━━ Input material ━━

theorem trim_join (nm : List Char) (ml : Int) (h0 : 0 ≤ ml - (nm.length : Int)) :
    ∀ (segs : List (List Char)), segs ≠ [] → (∀ x ∈ segs, (',':Char) ∉ x) →
      pvTrimA (PySem.Chars.join [','] segs) nm ml
        = pvTrimB (PySem.Chars.join [','] segs) (ml - (nm.length : Int)) := by
  intro segs
  induction segs using List.reverseRecOn with
  | nil => intro h _; exact absurd rfl h
  | append_singleton init last ih =>
    intro _ hcf
    have hlast : (',':Char) ∉ last := hcf last (by simp)
    cases init with
    | nil =>
      simp only [List.nil_append, PySem.Chars.join_singleton]
      by_cases hle : (last.length : Int) ≤ ml - (nm.length : Int)
      · rw [pvTrimA, if_neg (by omega), pvTrimB, if_pos hle]
      · rw [trimA_no_comma nm ml last.length last rfl hlast h0 (by omega)]
        rw [pvTrimB, if_neg hle, splitOn_eq_segs, segs_no_comma last hlast]
        simp only [if_pos (by omega : (last.length : Int) > ml - (nm.length : Int))]
        simp [PySem.Chars.slice_eq_listSlice, PySem.List.slice_to _ h0]
    | cons s0 t =>
      have hcf' : ∀ x ∈ s0 :: t, (',':Char) ∉ x := fun x hx => hcf x (by
        rcases List.mem_cons.mp hx with h | h
        · simp [h]
        · simp [h])
      have hj := join_snoc (s0 :: t) last (by simp)
      rw [hj]
      have hsegsJ : pvSegs (PySem.Chars.join [','] (s0 :: t)) = s0 :: t :=
        segs_join (s0 :: t) (by simp) hcf'
      have hsegsS : pvSegs (PySem.Chars.join [','] (s0 :: t) ++ ',' :: last)
          = s0 :: (t ++ [last]) := by
        rw [← hj, segs_join ((s0 :: t) ++ [last]) (by simp) hcf]
        simp
      have hlenJ : (PySem.Chars.join [','] (s0 :: t)).length = s0.length + pvCost t :=
        len_join s0 t
      have hlenS : (PySem.Chars.join [','] (s0 :: t) ++ ',' :: last).length
          = s0.length + pvCost t + 1 + last.length := by
        simp [hlenJ]; omega
      by_cases hsle : ((PySem.Chars.join [','] (s0 :: t) ++ ',' :: last).length : Int)
          ≤ ml - (nm.length : Int)
      · rw [pvTrimA, if_neg (by omega), pvTrimB, if_pos hsle]
      · have hAstep : pvTrimA (PySem.Chars.join [','] (s0 :: t) ++ ',' :: last) nm ml
            = pvTrimA (PySem.Chars.join [','] (s0 :: t)) nm ml := by
          rw [pvTrimA, if_pos (by omega), dif_neg (by simp),
            rfind_last (PySem.Chars.join [','] (s0 :: t)) last hlast]
          congr 1
          simp only [PySem.Chars.slice_eq_listSlice, PySem.List.slice_to_natCast]
          simp
        rw [hAstep, ih (by simp) hcf']
        -- now equate the two B-trims
        by_cases hs0 : ml - (nm.length : Int) < (s0.length : Int)
        · -- even the first segment is too long on both sides: both cut at the same prefix
          obtain ⟨X, hX⟩ := join_head_append s0 t
          rw [pvTrimB, if_neg (by omega), splitOn_eq_segs, hsegsJ]
          rw [pvTrimB, if_neg (by push_cast at hsle ⊢; omega), splitOn_eq_segs, hsegsS]
          simp only [if_pos hs0, PySem.Chars.slice_eq_listSlice,
            PySem.List.slice_to _ h0]
          rw [hX, List.append_assoc]
          rw [List.take_append_of_le_length (by omega), List.take_append_of_le_length (by omega)]
        · by_cases hJle : ((PySem.Chars.join [','] (s0 :: t)).length : Int) ≤ ml - (nm.length : Int)
          · -- the whole of init still fits: the walk consumes all of t and rejects last
            rw [pvTrimB, if_pos hJle]
            rw [pvTrimB, if_neg (by push_cast at hsle ⊢; omega), splitOn_eq_segs, hsegsS]
            simp only [if_neg (by omega : ¬ (s0.length : Int) > ml - (nm.length : Int))]
            rw [walk_fits (ml - (nm.length : Int)) t [last] [s0] (s0.length : Int)
              (by push_cast at hJle; omega)]
            rw [pvWalkB]
            rw [if_neg (by push_cast at hsle ⊢; omega)]
            rw [show ([s0] ++ t) = s0 :: t from rfl]
          · -- init itself is already too long: last is rejected immediately on the long side
            rw [pvTrimB, if_neg hJle, splitOn_eq_segs, hsegsJ]
            rw [pvTrimB, if_neg (by push_cast at hsle ⊢; omega), splitOn_eq_segs, hsegsS]
            simp only [if_neg (by omega : ¬ (s0.length : Int) > ml - (nm.length : Int))]
            rw [walk_stop (ml - (nm.length : Int)) last t [s0] (s0.length : Int)
              (by push_cast at hsle; omega)]

theorem trim_eq (cs nm : List Char) (ml : Int) (h0 : 0 ≤ ml - (nm.length : Int)) :
    pvTrimA cs nm ml = pvTrimB cs (ml - (nm.length : Int)) := by
  have h := trim_join nm ml h0 (pvSegs cs) (segs_ne_nil cs) (segs_comma_free cs)
  rwa [join_segs cs] at h

-- ===== VERDICT (by name: the statement is the Claim_ definition above) =====
theorem insert_names_spec : Claim_equal_insert_names := by
  intro names name index max_length _hd hpre
  unfold Spec_insert_names insert_names insert_names_alt
  by_cases hne : names = ""
  · simp [hne]
  · rw [if_neg hne, if_neg hne]
    have h0 : 0 ≤ max_length - (name.toList.length : Int) := by
      rcases hpre with h | h
      · exact absurd h hne
      · omega
    rw [trim_eq names.toList name.toList max_length h0]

━━━

Pick out each line above that includes "hsle" and show it.

      by_cases hsle : ((PySem.Chars.join [','] (s0 :: t) ++ ',' :: last).length : Int)
      · rw [pvTrimA, if_neg (by omega), pvTrimB, if_pos hsle]
          rw [pvTrimB, if_neg (by push_cast at hsle ⊢; omega), splitOn_eq_segs, hsegsS]
            rw [pvTrimB, if_neg (by push_cast at hsle ⊢; omega), splitOn_eq_segs, hsegsS]
            rw [if_neg (by push_cast at hsle ⊢; omega)]
            rw [pvTrimB, if_neg (by push_cast at hsle ⊢; omega), splitOn_eq_segs, hsegsS]
              (by push_cast at hsle; omega)]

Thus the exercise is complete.